An Indigo Industrial Ecology Paper
Creating systems solutions for sustainable development through industrial ecology

Eco-industrial Development in Japan

By Mari Morikawa, industrial ecology grad
uate student at Yale University who served as intern to Indigo Development during the Spring and Summer of 2000

Reference: Morikawa, Mari. 2000. Eco-Industrial Developments in Japan. Indigo Development Working Paper # 11.  Indigo Development Center,


Since the breakdown of the Bubble Economy in Japn, which had prospered on the basis of mass production and mass consumption, Japan has been struggling to find an alternate vision for development. Facing a negative heritage of unsustainable economic activities in recent decades, which caused environmental degradation and resource exhaustion, Japanese industry and society have been forced to go through changes in their mode of production. Recognizing an eco-industrial approach as a way to realize sustainable development, Japanese leaders have launched various types of eco-industrial projects around the country. Since the term “eco-industrial park/estate” is not commonly used in Japan, the exact number of projects are unknown, but one estimate indicates that there are currently about 60 eco-industrial projects operating or under development, including those that are still in the planning and consideration phases.

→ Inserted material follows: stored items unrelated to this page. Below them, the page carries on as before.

-- pv_equiv track=rewrite | github.com/QuentinAndre11/D10-WoD-Probabilities | rolls.py | countSuccess
-- ===== SOURCE A (Python) =====
-- def countSuccess(L, diff, hero) :
--
--     """
--     Counts the number of success for the roll.
--
--     Parameters
--     ----------
--     L: int list
--         Decreasing sorted list with values between 1 and 10.
--     diff : int
--         Difficulty of the roll. A dice is counted as a success if the value of the dice is greater or equal to the difficulty.
--     hero : optional bool
--         If the character is a hero, its 10 count two success instead of one, but are cancelled first by a critical failure (a one on another dice).
--     """
--
--     success = 0
--     for val in L :
--         if val == 1 :
--             success -= 1
--         elif val == 10 :
--             if hero :
--                 success += 2
--             else :
--                 success += 1
--         elif val >= diff :
--             success += 1
--     return success
-- ===== SOURCE B (Python) =====
-- def countSuccess(L, diff, hero):
--     # Aggregate counts once, then combine arithmetically.
--     tens = L.count(10)
--     ones = L.count(1)
--     others = sum(1 for v in L if v != 1 and v != 10 and v >= diff)
--     return (2 if hero else 1) * tens + others - ones
-- ===== Notes on version B (the rewrite author's own statement) =====
-- stated objective: alternative
-- what changed: Replaced A's single branching accumulator loop with aggregate counts (count of 10s, count of 1s, count of remaining dice meeting the difficulty) combined by one arithmetic formula.
import Mathlib
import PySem

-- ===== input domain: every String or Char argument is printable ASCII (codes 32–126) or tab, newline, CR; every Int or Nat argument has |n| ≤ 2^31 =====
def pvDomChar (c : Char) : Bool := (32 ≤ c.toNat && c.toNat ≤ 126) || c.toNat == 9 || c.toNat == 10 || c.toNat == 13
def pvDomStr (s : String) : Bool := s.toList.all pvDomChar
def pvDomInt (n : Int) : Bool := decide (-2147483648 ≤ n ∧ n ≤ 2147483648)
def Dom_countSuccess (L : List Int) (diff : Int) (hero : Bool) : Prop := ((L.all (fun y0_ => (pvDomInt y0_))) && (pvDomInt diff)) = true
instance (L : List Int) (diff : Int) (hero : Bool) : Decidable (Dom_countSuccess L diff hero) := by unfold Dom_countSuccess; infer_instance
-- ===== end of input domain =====

-- B replaces A's single branching accumulator loop by aggregate counts (count of 10s,
-- count of 1s, count of other dice meeting the difficulty) combined arithmetically;
-- objective: alternative decomposition, same O(n) cost.

-- ===== PORT A =====
def countSuccess (L : List Int) (diff : Int) (hero : Bool) : Int :=
  L.foldl (fun success val =>
    if val == 1 then success - 1
    else if val == 10 then (if hero then success + 2 else success + 1)
    else if val ≥ diff then success + 1
    else success) 0

-- ===== PORT B =====
def countSuccess_alt (L : List Int) (diff : Int) (hero : Bool) : Int :=
  let tens := PySem.List.count L 10
  let ones := PySem.List.count L 1
  let others : Int := L.countP (fun v => v ≠ 1 && v ≠ 10 && v ≥ diff)
  (if hero then 2 else 1) * tens + others - ones

-- ===== PRECONDITION & SPEC =====
def Spec_countSuccess (L : List Int) (diff : Int) (hero : Bool) (out : Int) : Prop := out = countSuccess_alt L diff hero
instance (L : List Int) (diff : Int) (hero : Bool) (out : Int) : Decidable (Spec_countSuccess L diff hero out) := by unfold Spec_countSuccess; infer_instance

-- ===== CLAIM (what is proved, stated in full; the proofs are below) =====
def Claim_equal_countSuccess : Prop := ∀ (L : List Int) (diff : Int) (hero : Bool), Dom_countSuccess L diff hero → Spec_countSuccess L diff hero (countSuccess L diff hero)

-- ===== LEMMAS AND PROOFS =====

theorem countSuccess_foldl_shift (L : List Int) (diff : Int) (hero : Bool) (s : Int) :
    L.foldl (fun success val =>
      if val == 1 then success - 1
      else if val == 10 then (if hero then success + 2 else success + 1)
      else if val ≥ diff then success + 1
      else success) s = s + countSuccess_alt L diff hero := by
  induction L generalizing s with
  | nil => simp [countSuccess_alt, PySem.List.count]
  | cons v L ih =>
    simp only [List.foldl_cons, ih]
    simp only [countSuccess_alt, PySem.List.count_eq, List.count_cons, List.countP_cons]
    cases hero <;> split_ifs <;> simp_all <;> omega

-- ===== VERDICT (by name: the statement is the Claim_ definition above) =====
theorem countSuccess_spec : Claim_equal_countSuccess := by
  intro L diff hero _
  unfold Spec_countSuccess countSuccess
  rw [countSuccess_foldl_shift]
  omega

The following analysis of the driving factors behind the emergence of Japanese eco-industrial projects aims to provide a base of knowledge and insight for better understanding the framework of, and for promoting the future development of, eco-industrial projects. In the second part of this study, we analyze projects that could potentially be defined as eco-industrial parks or that possess many of the qualities typically associated with industrial symbiosis. These projects are grouped into the following categories:

  •  Eco-industrial parks
  •  Eco-Town Projects
  •  Industrial cluster and zero emissions efforts

For each project category, we describe the types of energy and material linkages that are typically present and appeared most attractive to industry. We examine the relationship between the factors that encouraged their development and their organizational structure and also evaluate the degree of success attained.  We seek to provide insights that will support the development of more effective public policy for encouraging future eco-industrial projects.  It should be noted that these categories are aimed at grouping similar types of projects emerging in Japan to characterize them for this study. This typology is not meant to serve for categorization of eco-industrial projects in general.